Hij stootte Lowietje met de elleboog aan.

‘Als je een van de jongens ziet,’ fluisterde hij, ‘geef je me een seintje.’

De caféhouder knikte haast automatisch. Hij had geen verweer. De entourage en de nagalm van Van Schaicks woorden hadden hem murw gemaakt.

De Cock vroeg zich af waarom Lowietje de jongens steeds in bescherming had genomen. De whiskyfles die hij op de ruwhouten tafel in de Boerensteeg had gezien, kwam uit het café van Lowie. Daaraan was geen twijfel mogelijk. Op het etiket stond het merkteken dat Lowietje altijd op zijn flessen aanbracht. Het was nota bene een advies van hemzelf. Toen Lowietje jaren geleden regelmatig door een jeugdige werkster werd bestolen en het bewijs moeilijk viel te leveren, had hij de caféhouder aangeraden zijn flessen op een bepaalde manier te merken. Lowietje had er een gewoonte van gemaakt.

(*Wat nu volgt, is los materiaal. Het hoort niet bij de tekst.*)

-- pv_equiv track=rewrite | github.com/ProgMann228/algorithms_laba2-jpeg- | py_files/AC_DC.py | DC_coding
-- ===== SOURCE A (Python) =====
-- def DC_coding(list):
--     coded=[]
--     for a in list:
--         if a == 0:
--             size = 0
--             value = ''
--         else:
--             size = len(bin(abs(a))) - 2 #-2 потому что 0b в начале#value
--             if a>0:
--                 value = bin(a)[2:]
--             else:
--                 # инвертируем строку битов от abs(a)
--                 bits = bin(abs(a))[2:].zfill(size)  # дополняем до size
--                 value = ''.join('1' if b == '0' else '0' for b in bits)
--         coded.append((size, value))
--
--     return coded
-- ===== SOURCE B (Python) =====
-- def _enc(a):
--     if a == 0:
--         return (0, '')
--     size = a.bit_length()
--     if a > 0:
--         return (size, bin(a)[2:])
--     # one's complement closed form: invert the bits of abs(a) arithmetically
--     return (size, format((1 << size) - 1 + a, f'0{size}b'))
--
--
-- def DC_coding(list):
--     return [_enc(a) for a in list]
-- ===== Notes on version B (the rewrite author's own statement) =====
-- stated objective: faster
-- what changed: The negative branch's character-by-character bit-inversion loop (plus zfill) is replaced by the arithmetic one's complement (1 << size) - 1 + a formatted at fixed width, and the append loop becomes a per-element helper with a comprehension.
import Mathlib
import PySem

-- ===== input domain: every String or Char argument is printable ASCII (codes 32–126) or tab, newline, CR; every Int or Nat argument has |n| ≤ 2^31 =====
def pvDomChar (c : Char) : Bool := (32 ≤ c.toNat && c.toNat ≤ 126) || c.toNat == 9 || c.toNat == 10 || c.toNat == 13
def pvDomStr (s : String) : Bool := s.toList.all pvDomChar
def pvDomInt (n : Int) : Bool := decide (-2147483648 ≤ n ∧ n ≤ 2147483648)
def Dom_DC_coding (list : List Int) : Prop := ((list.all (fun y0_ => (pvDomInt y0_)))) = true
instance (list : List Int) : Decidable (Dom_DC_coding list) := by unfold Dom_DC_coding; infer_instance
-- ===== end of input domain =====

-- B replaces A's per-character bit-inversion loop by the arithmetic one's complement at fixed width (idiomatic; return value only).

-- ===== PORT A =====
-- bin(n)[2:] for a natural number: most-significant bit first ([] for 0; A only calls it on n ≥ 1)
def pvBinChars (n : Nat) : List Char :=
  if _h : n = 0 then []
  else pvBinChars (n / 2) ++ [if n % 2 = 1 then '1' else '0']
decreasing_by omega

-- literal port of A: loop with append; size = len(bin(abs(a))) - 2; zfill; per-char inversion
def DC_coding (list : List Int) : List (Int × String) :=
  list.foldl
    (fun coded a =>
      coded ++
        [if a = 0 then ((0 : Int), "")
         else
           let size : Nat := (['0', 'b'] ++ pvBinChars a.natAbs).length - 2
           if a > 0 then ((size : Int), String.ofList (pvBinChars a.natAbs))
           else
             let bits := List.replicate (size - (pvBinChars a.natAbs).length) '0' ++ pvBinChars a.natAbs
             ((size : Int), String.ofList (bits.map (fun b => if b = '0' then '1' else '0')))])
    []

-- ===== PORT B =====
-- format(m, f'0{w}b'): w binary digits of m, MSB first (exact for m < 2^w, the only case B reaches)
def pvBinW : Nat → Nat → List Char
  | 0, _ => []
  | w + 1, m => pvBinW w (m / 2) ++ [if m % 2 = 1 then '1' else '0']

def pvEncB (a : Int) : Int × String :=
  if a = 0 then ((0 : Int), "")
  else
    let size := PySem.Int.bitLength a
    if a > 0 then ((size : Int), String.ofList (pvBinChars a.natAbs))
    else ((size : Int), String.ofList (pvBinW size (((1 : Int) <<< size - 1 + a).toNat)))

def DC_coding_alt (list : List Int) : List (Int × String) :=
  list.map pvEncB

-- ===== PRECONDITION & SPEC =====
def Spec_DC_coding (list : List Int) (out : List (Int × String)) : Prop := out = DC_coding_alt list
instance (list : List Int) (out : List (Int × String)) : Decidable (Spec_DC_coding list out) := by unfold Spec_DC_coding; infer_instance

-- ===== CLAIM (what is proved, stated in full; the proofs are below) =====
def Claim_equal_DC_coding : Prop := ∀ (list : List Int), Dom_DC_coding list → Spec_DC_coding list (DC_coding list)

-- ===== LEMMAS AND PROOFS =====

lemma pvBinChars_len : ∀ n : Nat, (pvBinChars n).length = PySem.Int.bitLength (n : Int) := by
  intro n
  induction n using Nat.strong_induction_on with
  | _ n ih =>
    rw [pvBinChars]
    by_cases h : n = 0
    · simp [h]
    · simp only [h, dif_neg, not_false_iff, List.length_append, List.length_singleton]
      rw [ih (n / 2) (by omega), PySem.Int.bitLength_natCast (m := n) (by omega)]

lemma pvBinW_eq_binChars : ∀ n : Nat, pvBinW (pvBinChars n).length n = pvBinChars n := by
  intro n
  induction n using Nat.strong_induction_on with
  | _ n ih =>
    by_cases h : n = 0
    · subst h; rw [pvBinChars]; simp [pvBinW]
    · rw [pvBinChars]
      simp only [h, dif_neg, not_false_iff, List.length_append, List.length_singleton]
      rw [pvBinW, ih (n / 2) (by omega)]

lemma pvBinW_compl : ∀ (w m : Nat), m < 2 ^ w →
    pvBinW w (2 ^ w - 1 - m) = (pvBinW w m).map (fun b => if b = '0' then '1' else '0') := by
  intro w
  induction w with
  | zero => intro m _; rfl
  | succ w ih =>
    intro m hm
    have hP : 2 ^ (w + 1) = 2 * 2 ^ w := by ring
    have h2 : (2 ^ (w + 1) - 1 - m) / 2 = 2 ^ w - 1 - m / 2 := by omega
    have h3 : (2 ^ (w + 1) - 1 - m) % 2 = 1 - m % 2 := by omega
    rw [pvBinW, pvBinW, h2, h3, ih (m / 2) (by omega), List.map_append]
    rcases Nat.mod_two_eq_zero_or_one m with h | h <;> simp [h]

lemma pvEnc_eq (a : Int) :
    (if a = 0 then ((0 : Int), "")
     else
       let size : Nat := (['0', 'b'] ++ pvBinChars a.natAbs).length - 2
       if a > 0 then ((size : Int), String.ofList (pvBinChars a.natAbs))
       else
         let bits := List.replicate (size - (pvBinChars a.natAbs).length) '0' ++ pvBinChars a.natAbs
         ((size : Int), String.ofList (bits.map (fun b => if b = '0' then '1' else '0'))))
    = pvEncB a := by
  by_cases h0 : a = 0
  · simp [h0, pvEncB]
  · have hbl : PySem.Int.bitLength a = (pvBinChars a.natAbs).length := by
      rw [pvBinChars_len]
      rcases le_or_gt 0 a with h | h
      · congr 1; omega
      · rw [show ((a.natAbs : Nat) : Int) = -a from by omega, PySem.Int.bitLength_neg]
    have hsize : (['0', 'b'] ++ pvBinChars a.natAbs).length - 2 = (pvBinChars a.natAbs).length := by
      simp
    by_cases hp : a > 0
    · simp only [pvEncB, h0, hp, if_true, if_false, hsize, hbl]
    · simp only [pvEncB, h0, hp, if_false, hsize, hbl]
      simp only [Nat.sub_self, List.replicate_zero, List.nil_append]
      have hlt : a.natAbs < 2 ^ (pvBinChars a.natAbs).length := by
        have := PySem.Int.lt_two_pow_bitLength a
        rwa [hbl] at this
      have harg : ((1 : Int) <<< (pvBinChars a.natAbs).length - 1 + a).toNat
          = 2 ^ (pvBinChars a.natAbs).length - 1 - a.natAbs := by
        have hsh : (1 : Int) <<< (pvBinChars a.natAbs).length
            = 2 ^ (pvBinChars a.natAbs).length := by
          simp [Int.shiftLeft_eq]
        have hc : ((2 ^ (pvBinChars a.natAbs).length : Nat) : Int)
            = 2 ^ (pvBinChars a.natAbs).length := by push_cast; ring
        omega
      rw [harg, pvBinW_compl _ a.natAbs hlt, pvBinW_eq_binChars a.natAbs]

-- ===== VERDICT (by name: the statement is the Claim_ definition above) =====
theorem DC_coding_spec : Claim_equal_DC_coding := by
  intro list _
  show DC_coding list = DC_coding_alt list
  unfold DC_coding DC_coding_alt
  rw [PySem.List.foldl_append_singleton_eq_map]
  simp only [List.nil_append]
  exact List.map_congr_left (fun a _ => pvEnc_eq a)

Hij stootte de caféhouder opnieuw aan.

‘En?’

Lowietje scheen uit een verdoving te ontwaken.

‘De jongens zijn er niet,’ zei hij bits. Hij pauzeerde even. ‘En al waren zij er, dan zou ik je dat nog niet zeggen.’

De Cock keek hem van opzij aan.

‘Je weet dus wie het zijn?’

‘Ja.’

‘En jij hield ze,’ zei De Cock bitter,’ in dat magazijn voor mij verborgen.’

Lowietje schudde het hoofd.

‘Ik bracht hun eten en drinken. Meer niet.’

De Cock knikte traag.

‘Hoe wist je dat ze in de Boerensteeg zaten?’

‘Ik kreeg een seintje.’

‘En waar zijn ze nu?’ Lowietje draaide zich met een ruk naar hem toe.

‘Beginnen we het spelletje weer van voren af aan?’ vroeg hij fel. ‘Ze zijn weg. Ze konden in de Boerensteeg niet langer blijven. In verband met die jongen. Hij moest verzorgd worden.’ ‘En?’

Lowietje zuchtte.

‘Hij wordt verzorgd.’

‘Medisch?’

‘Ook dat.’

‘Waarom zo laat?’

‘Hoe bedoel je?’

De Cock keek hem van opzij aan.

‘Die jongen heeft in de Boerensteeg een paar dagen op een hoop vodden gelegen, zonder dat er ook maar iets aan hem werd gedaan. Waarom is er niet direct een dokter bijgehaald?’ Lowietje keek strak voor zich uit.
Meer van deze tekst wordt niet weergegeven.